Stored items
-- pv_equiv track=rewrite | github.com/nomadkaraoke/karaoke-prep | karaoke_gen/services/lyrics/formatter.py | _format_lyrics_text
-- ===== SOURCE A (Python) =====
-- def _format_lyrics_text(lyrics_text):
--     """
--     Format lyrics text.
--
--     Args:
--         lyrics_text: The lyrics text to format
--
--     Returns:
--         The formatted lyrics text
--     """
--     # Remove extra whitespace
--     formatted_text = lyrics_text.strip()
--
--     # Split into lines
--     lines = formatted_text.split("\n")
--
--     # Remove empty lines at the beginning and end
--     while lines and not lines[0].strip():
--         lines.pop(0)
--
--     while lines and not lines[-1].strip():
--         lines.pop()
--
--     # Remove duplicate empty lines
--     formatted_lines = []
--     prev_empty = False
--     for line in lines:
--         is_empty = not line.strip()
--         if not (is_empty and prev_empty):
--             formatted_lines.append(line)
--         prev_empty = is_empty
--
--     # Join lines
--     formatted_text = "\n".join(formatted_lines)
--
--     return formatted_text
-- ===== SOURCE B (Python) =====
-- def _format_lyrics_text(lyrics_text):
--     lines = lyrics_text.strip().split("\n")
--     # One back-to-front pass: collapse each run of blank lines to its first
--     # line (kept verbatim) by replacing the later blank with the earlier one.
--     out = []
--     for line in reversed(lines):
--         if not line.strip() and out and not out[-1].strip():
--             out[-1] = line
--         else:
--             out.append(line)
--     out.reverse()
--     # Blank runs are now single lines, so trimming each end is one check.
--     if out and not out[0].strip():
--         out = out[1:]
--     if out and not out[-1].strip():
--         out = out[:-1]
--     return "\n".join(out)
-- ===== Notes on version B (the rewrite author's own statement) =====
-- stated objective: alternative
-- what changed: Replaces A's four-stage pipeline (two while-pop trimming loops, then a forward dedup loop carrying a prev_empty flag) with a single back-to-front pass that collapses each blank run to its first line by overwriting, after which trimming each end is a single conditional slice instead of a loop.
import Mathlib
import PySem

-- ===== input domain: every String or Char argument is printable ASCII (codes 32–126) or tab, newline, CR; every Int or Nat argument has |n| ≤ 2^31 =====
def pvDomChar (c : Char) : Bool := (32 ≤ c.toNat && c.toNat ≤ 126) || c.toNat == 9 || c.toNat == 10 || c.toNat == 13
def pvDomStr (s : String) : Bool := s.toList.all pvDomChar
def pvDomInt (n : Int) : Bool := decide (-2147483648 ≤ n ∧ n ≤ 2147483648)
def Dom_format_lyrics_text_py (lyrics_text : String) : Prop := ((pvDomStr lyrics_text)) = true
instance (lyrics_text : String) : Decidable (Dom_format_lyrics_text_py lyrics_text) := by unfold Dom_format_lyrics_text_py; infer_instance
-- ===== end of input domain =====

-- B makes one back-to-front pass that keeps the first line of each blank run, so end-trimming
-- becomes a single check per end instead of A's while-pop loops + stateful forward dedup pass (alternative decomposition, same cost).


-- ===== PORT A =====
-- `not line.strip()`
def pvBlankA (l : List Char) : Bool := decide (PySem.Chars.strip l = [])

-- `while lines and not lines[0].strip(): lines.pop(0)`
def pvDropLeadA (ls : List (List Char)) : List (List Char) :=
  match ls with
  | [] => []
  | l :: t => if pvBlankA l then pvDropLeadA t else l :: t

-- `while lines and not lines[-1].strip(): lines.pop()`
def pvPopTrailA (ls : List (List Char)) : List (List Char) :=
  match h : ls.getLast? with
  | none => ls
  | some l => if pvBlankA l then pvPopTrailA ls.dropLast else ls
  termination_by ls.length
  decreasing_by
    have hne : ls ≠ [] := by intro e; subst e; simp at h
    have : 0 < ls.length := List.length_pos_iff.mpr hne
    simp [List.length_dropLast]; omega

-- the `for line in lines` dedup loop body, state = (formatted_lines, prev_empty)
def pvStepA (st : List (List Char) × Bool) (line : List Char) : List (List Char) × Bool :=
  let isEmpty := pvBlankA line
  ((if isEmpty && st.2 then st.1 else st.1 ++ [line]), isEmpty)

def format_lyrics_text_py (lyrics_text : String) : String :=
  String.mk (PySem.Chars.join ['\n']
    ((pvPopTrailA (pvDropLeadA
        (PySem.Chars.splitOn (PySem.Chars.strip lyrics_text.toList) ['\n']))).foldl
      pvStepA ([], false)).1)

-- ===== PORT B =====
def pvBlankB (l : List Char) : Bool := decide (PySem.Chars.strip l = [])

-- body of Source B's `for line in reversed(lines)` loop; the Lean accumulator's FRONT is the
-- Python list's END, so the whole reversed loop (+ final out.reverse()) is a foldr of this step
def pvStepB (line : List Char) (out : List (List Char)) : List (List Char) :=
  if pvBlankB line ∧ out ≠ [] ∧ pvBlankB out.headI then line :: out.tail else line :: out

-- `if out and not out[0].strip(): out = out[1:]`
def pvTrimHeadB (out : List (List Char)) : List (List Char) :=
  if out ≠ [] ∧ pvBlankB out.headI then out.tail else out

-- `if out and not out[-1].strip(): out = out[:-1]`
def pvTrimTailB (out : List (List Char)) : List (List Char) :=
  if out ≠ [] ∧ pvBlankB (out.getLastD []) then out.dropLast else out

def format_lyrics_text_py_alt (lyrics_text : String) : String :=
  String.mk (PySem.Chars.join ['\n'] (pvTrimTailB (pvTrimHeadB
    ((PySem.Chars.splitOn (PySem.Chars.strip lyrics_text.toList) ['\n']).foldr
      pvStepB []))))

-- ===== PRECONDITION & SPEC =====
def Spec_format_lyrics_text_py (lyrics_text : String) (out : String) : Prop := out = format_lyrics_text_py_alt lyrics_text
instance (lyrics_text : String) (out : String) : Decidable (Spec_format_lyrics_text_py lyrics_text out) := by unfold Spec_format_lyrics_text_py; infer_instance

-- ===== CLAIM (what is proved, stated in full; the proofs are below) =====
def Claim_equal_format_lyrics_text_py : Prop := ∀ (lyrics_text : String), Dom_format_lyrics_text_py lyrics_text → Spec_format_lyrics_text_py lyrics_text (format_lyrics_text_py lyrics_text)

-- ===== LEMMAS AND PROOFS =====

theorem pvBlankB_eq : pvBlankB = pvBlankA := rfl

-- functional form of A's dedup fold: pvFA prev ls
def pvFA (p : Bool) : List (List Char) → List (List Char)
  | [] => []
  | l :: t => if pvBlankA l && p then pvFA (pvBlankA l) t else l :: pvFA (pvBlankA l) t

theorem pvFoldA_eq (ls : List (List Char)) :
    ∀ (acc : List (List Char)) (p : Bool),
      (ls.foldl pvStepA (acc, p)).1 = acc ++ pvFA p ls := by
  induction ls with
  | nil => intro acc p; simp [pvFA]
  | cons l t ih =>
    intro acc p
    simp only [List.foldl_cons, pvStepA, pvFA]
    by_cases h : (pvBlankA l && p) = true
    · rw [if_pos h, if_pos h, ih]
    · rw [if_neg h, if_neg h, ih]; simp

theorem pvFA_false_nil_iff (t : List (List Char)) : pvFA false t = [] ↔ t = [] := by
  cases t <;> simp [pvFA]

theorem pvFA_true_nil_iff (t : List (List Char)) :
    pvFA true t = [] ↔ ∀ l ∈ t, pvBlankA l = true := by
  induction t with
  | nil => simp [pvFA]
  | cons l t ih =>
    by_cases h : pvBlankA l = true
    · simp [pvFA, h, ih]
    · simp [pvFA, h]

-- relation between the two prev-flags of pvFA
theorem pvFA_true_eq (t : List (List Char)) :
    pvFA true t = if pvFA false t ≠ [] ∧ pvBlankA (pvFA false t).headI then
        (pvFA false t).tail else pvFA false t := by
  cases t with
  | nil => simp [pvFA]
  | cons x t' => by_cases h : pvBlankA x = true <;> simp [pvFA, h]

-- B's collapse pass computes pvFA false
theorem pvFoldrB_eq (ls : List (List Char)) : ls.foldr pvStepB [] = pvFA false ls := by
  induction ls with
  | nil => rfl
  | cons l t ih =>
    simp only [List.foldr_cons, ih, pvStepB, pvBlankB_eq]
    by_cases h : pvBlankA l = true
    · have : pvFA false (l :: t) = l :: pvFA true t := by simp [pvFA, h]
      rw [this, pvFA_true_eq t]
      by_cases hc : pvFA false t ≠ [] ∧ pvBlankA (pvFA false t).headI = true
      · rw [if_pos ⟨h, hc.1, hc.2⟩, if_pos hc]
      · rw [if_neg (by tauto), if_neg hc]
    · have hg : ¬ (pvBlankA l = true ∧ pvFA false t ≠ [] ∧ pvBlankA (pvFA false t).headI = true) := by tauto
      rw [if_neg hg]
      simp [pvFA, h]

-- pvFA true drops the leading blank run
theorem pvFA_true_dropLead (t : List (List Char)) :
    pvFA true t = pvFA false (pvDropLeadA t) := by
  induction t with
  | nil => rfl
  | cons x t' ih =>
    by_cases h : pvBlankA x = true <;> simp [pvFA, pvDropLeadA, h, ih]

theorem pvTrimHead_eq (ls : List (List Char)) :
    pvTrimHeadB (pvFA false ls) = pvFA false (pvDropLeadA ls) := by
  cases ls with
  | nil => rfl
  | cons l t =>
    by_cases h : pvBlankA l = true
    · simp [pvFA, pvTrimHeadB, pvDropLeadA, pvBlankB_eq, h, pvFA_true_dropLead]
    · simp [pvFA, pvTrimHeadB, pvDropLeadA, pvBlankB_eq, h]

theorem pvPopTrail_nil : pvPopTrailA [] = [] := by simp [pvPopTrailA]

theorem pvPopTrail_concat (xs : List (List Char)) (x : List Char) :
    pvPopTrailA (xs ++ [x]) = if pvBlankA x then pvPopTrailA xs else xs ++ [x] := by
  rw [pvPopTrailA.eq_def]
  split
  · next heq => simp at heq
  · next l' heq =>
    have hx : l' = x := by simpa using heq.symm
    subst hx
    simp

theorem pvPopTrail_cons (l : List Char) (t : List (List Char)) :
    pvPopTrailA (l :: t) =
      if pvPopTrailA t = [] then (if pvBlankA l then [] else [l])
      else l :: pvPopTrailA t := by
  induction t using List.reverseRecOn with
  | nil =>
    rw [show l :: ([] : List (List Char)) = [] ++ [l] by simp, pvPopTrail_concat]
    simp [pvPopTrail_nil]
  | append_singleton xs x ih =>
    rw [show l :: (xs ++ [x]) = (l :: xs) ++ [x] by simp, pvPopTrail_concat,
      pvPopTrail_concat]
    by_cases hx : pvBlankA x = true
    · rw [if_pos hx, if_pos hx, ih]
    · rw [if_neg hx, if_neg hx, if_neg (by simp)]
      simp

theorem pvPopTrail_nil_iff (t : List (List Char)) :
    pvPopTrailA t = [] ↔ ∀ l ∈ t, pvBlankA l = true := by
  induction t using List.reverseRecOn with
  | nil => simp [pvPopTrail_nil]
  | append_singleton xs x ih =>
    rw [pvPopTrail_concat]
    by_cases hx : pvBlankA x = true
    · simp only [if_pos hx, ih]
      constructor
      · intro h l hl
        rcases List.mem_append.mp hl with h1 | h1
        · exact h l h1
        · simpa [List.mem_singleton.mp h1] using hx
      · intro h l hl; exact h l (List.mem_append.mpr (Or.inl hl))
    · rw [if_neg hx]
      constructor
      · intro h; exact absurd h (by simp)
      · intro h; exact absurd (h x (by simp)) hx

theorem pvTrimTail_cons (l : List Char) (ys : List (List Char)) (h : ys ≠ []) :
    pvTrimTailB (l :: ys) = l :: pvTrimTailB ys := by
  obtain ⟨z, zs, rfl⟩ := List.exists_cons_of_ne_nil h
  simp only [pvTrimTailB, List.getLastD_cons]
  by_cases hb : pvBlankB (zs.getLastD z) = true
  · rw [if_pos ⟨by simp, hb⟩, if_pos ⟨by simp, hb⟩]
    simp
  · rw [if_neg (fun c => hb c.2), if_neg (fun c => hb c.2)]

theorem pvTrimTail_eq (p : Bool) (ls : List (List Char)) :
    pvTrimTailB (pvFA p ls) = pvFA p (pvPopTrailA ls) := by
  induction ls generalizing p with
  | nil => simp [pvFA, pvPopTrail_nil, pvTrimTailB]
  | cons l t ih =>
    rw [pvPopTrail_cons]
    by_cases hg : (pvBlankA l && p) = true
    · have hbl : pvBlankA l = true := by revert hg; cases pvBlankA l <;> simp
      have hp : p = true := by revert hg; cases p <;> simp
      subst hp
      have hfa : pvFA true (l :: t) = pvFA true t := by simp [pvFA, hbl]
      by_cases hpt : pvPopTrailA t = []
      · have hall : ∀ x ∈ t, pvBlankA x = true := (pvPopTrail_nil_iff t).mp hpt
        have h0 : pvFA true t = [] := (pvFA_true_nil_iff t).mpr hall
        simp [h0, hpt, hbl, pvTrimTailB, pvFA, pvBlankB_eq]
      · rw [if_neg hpt, hfa]
        have h1 : pvFA true (l :: pvPopTrailA t) = pvFA true (pvPopTrailA t) := by
          simp [pvFA, hbl]
        rw [h1, ← ih true]
    · have hfa : pvFA p (l :: t) = l :: pvFA (pvBlankA l) t := by simp [pvFA, hg]
      by_cases hft : pvFA (pvBlankA l) t = []
      · by_cases hbl : pvBlankA l = true
        · rw [hbl] at hft
          have hall := (pvFA_true_nil_iff t).mp hft
          have hpt : pvPopTrailA t = [] := (pvPopTrail_nil_iff t).mpr hall
          rw [if_pos hpt, if_pos hbl, hfa, hbl, hft]
          simp [pvTrimTailB, hbl, pvFA, pvBlankB_eq]
        · have hbl' : pvBlankA l = false := by revert hbl; cases pvBlankA l <;> simp
          rw [hbl'] at hft
          have ht : t = [] := (pvFA_false_nil_iff t).mp hft
          subst ht
          rw [if_pos pvPopTrail_nil, if_neg (by simp [hbl']), hfa, hbl', hft]
          simp [pvTrimTailB, hbl', pvBlankB_eq]
      · by_cases hpt : pvPopTrailA t = []
        · have hall := (pvPopTrail_nil_iff t).mp hpt
          have hbl' : pvBlankA l = false := by
            by_contra hh
            have hb : pvBlankA l = true := by revert hh; cases pvBlankA l <;> simp
            exact hft (by rw [hb]; exact (pvFA_true_nil_iff t).mpr hall)
          rw [if_pos hpt, if_neg (by simp [hbl'])]
          rw [hbl'] at hfa hft
          obtain ⟨t0, t', rfl⟩ : ∃ t0 t', t = t0 :: t' := by
            cases t with
            | nil => exact absurd rfl hft
            | cons a b => exact ⟨a, b, rfl⟩
          have hb0 : pvBlankA t0 = true := hall t0 (by simp)
          have h2 : pvFA false (t0 :: t') = [t0] := by
            have : pvFA true t' = [] :=
              (pvFA_true_nil_iff t').mpr (fun x hx => hall x (by simp [hx]))
            simp [pvFA, hb0, this]
          rw [hfa, h2]
          simp [pvTrimTailB, hb0, pvFA, hbl', pvBlankB_eq]
        · rw [if_neg hpt, hfa]
          have h3 : pvFA p (l :: pvPopTrailA t) = l :: pvFA (pvBlankA l) (pvPopTrailA t) := by
            simp [pvFA, hg]
          rw [h3, ← ih (pvBlankA l), pvTrimTail_cons _ _ hft]

theorem pvLines_eq (ls : List (List Char)) :
    pvTrimTailB (pvTrimHeadB (ls.foldr pvStepB [])) =
      ((pvPopTrailA (pvDropLeadA ls)).foldl pvStepA ([], false)).1 := by
  rw [pvFoldrB_eq, pvTrimHead_eq, pvTrimTail_eq, pvFoldA_eq]
  simp

-- ===== VERDICT (by name: the statement is the Claim_ definition above) =====
theorem format_lyrics_text_py_spec : Claim_equal_format_lyrics_text_py := by
  intro s _
  unfold Spec_format_lyrics_text_py format_lyrics_text_py format_lyrics_text_py_alt
  rw [pvLines_eq]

** ACTIVITY **
All lines with the word "hall" are needed; pull them from the entries and copy each.

** EXPECTED OUTPUT **
      · have hall : ∀ x ∈ t, pvBlankA x = true := (pvPopTrail_nil_iff t).mp hpt
        have h0 : pvFA true t = [] := (pvFA_true_nil_iff t).mpr hall
          have hall := (pvFA_true_nil_iff t).mp hft
          have hpt : pvPopTrailA t = [] := (pvPopTrail_nil_iff t).mpr hall
        · have hall := (pvPopTrail_nil_iff t).mp hpt
            exact hft (by rw [hb]; exact (pvFA_true_nil_iff t).mpr hall)
          have hb0 : pvBlankA t0 = true := hall t0 (by simp)
              (pvFA_true_nil_iff t').mpr (fun x hx => hall x (by simp [hx]))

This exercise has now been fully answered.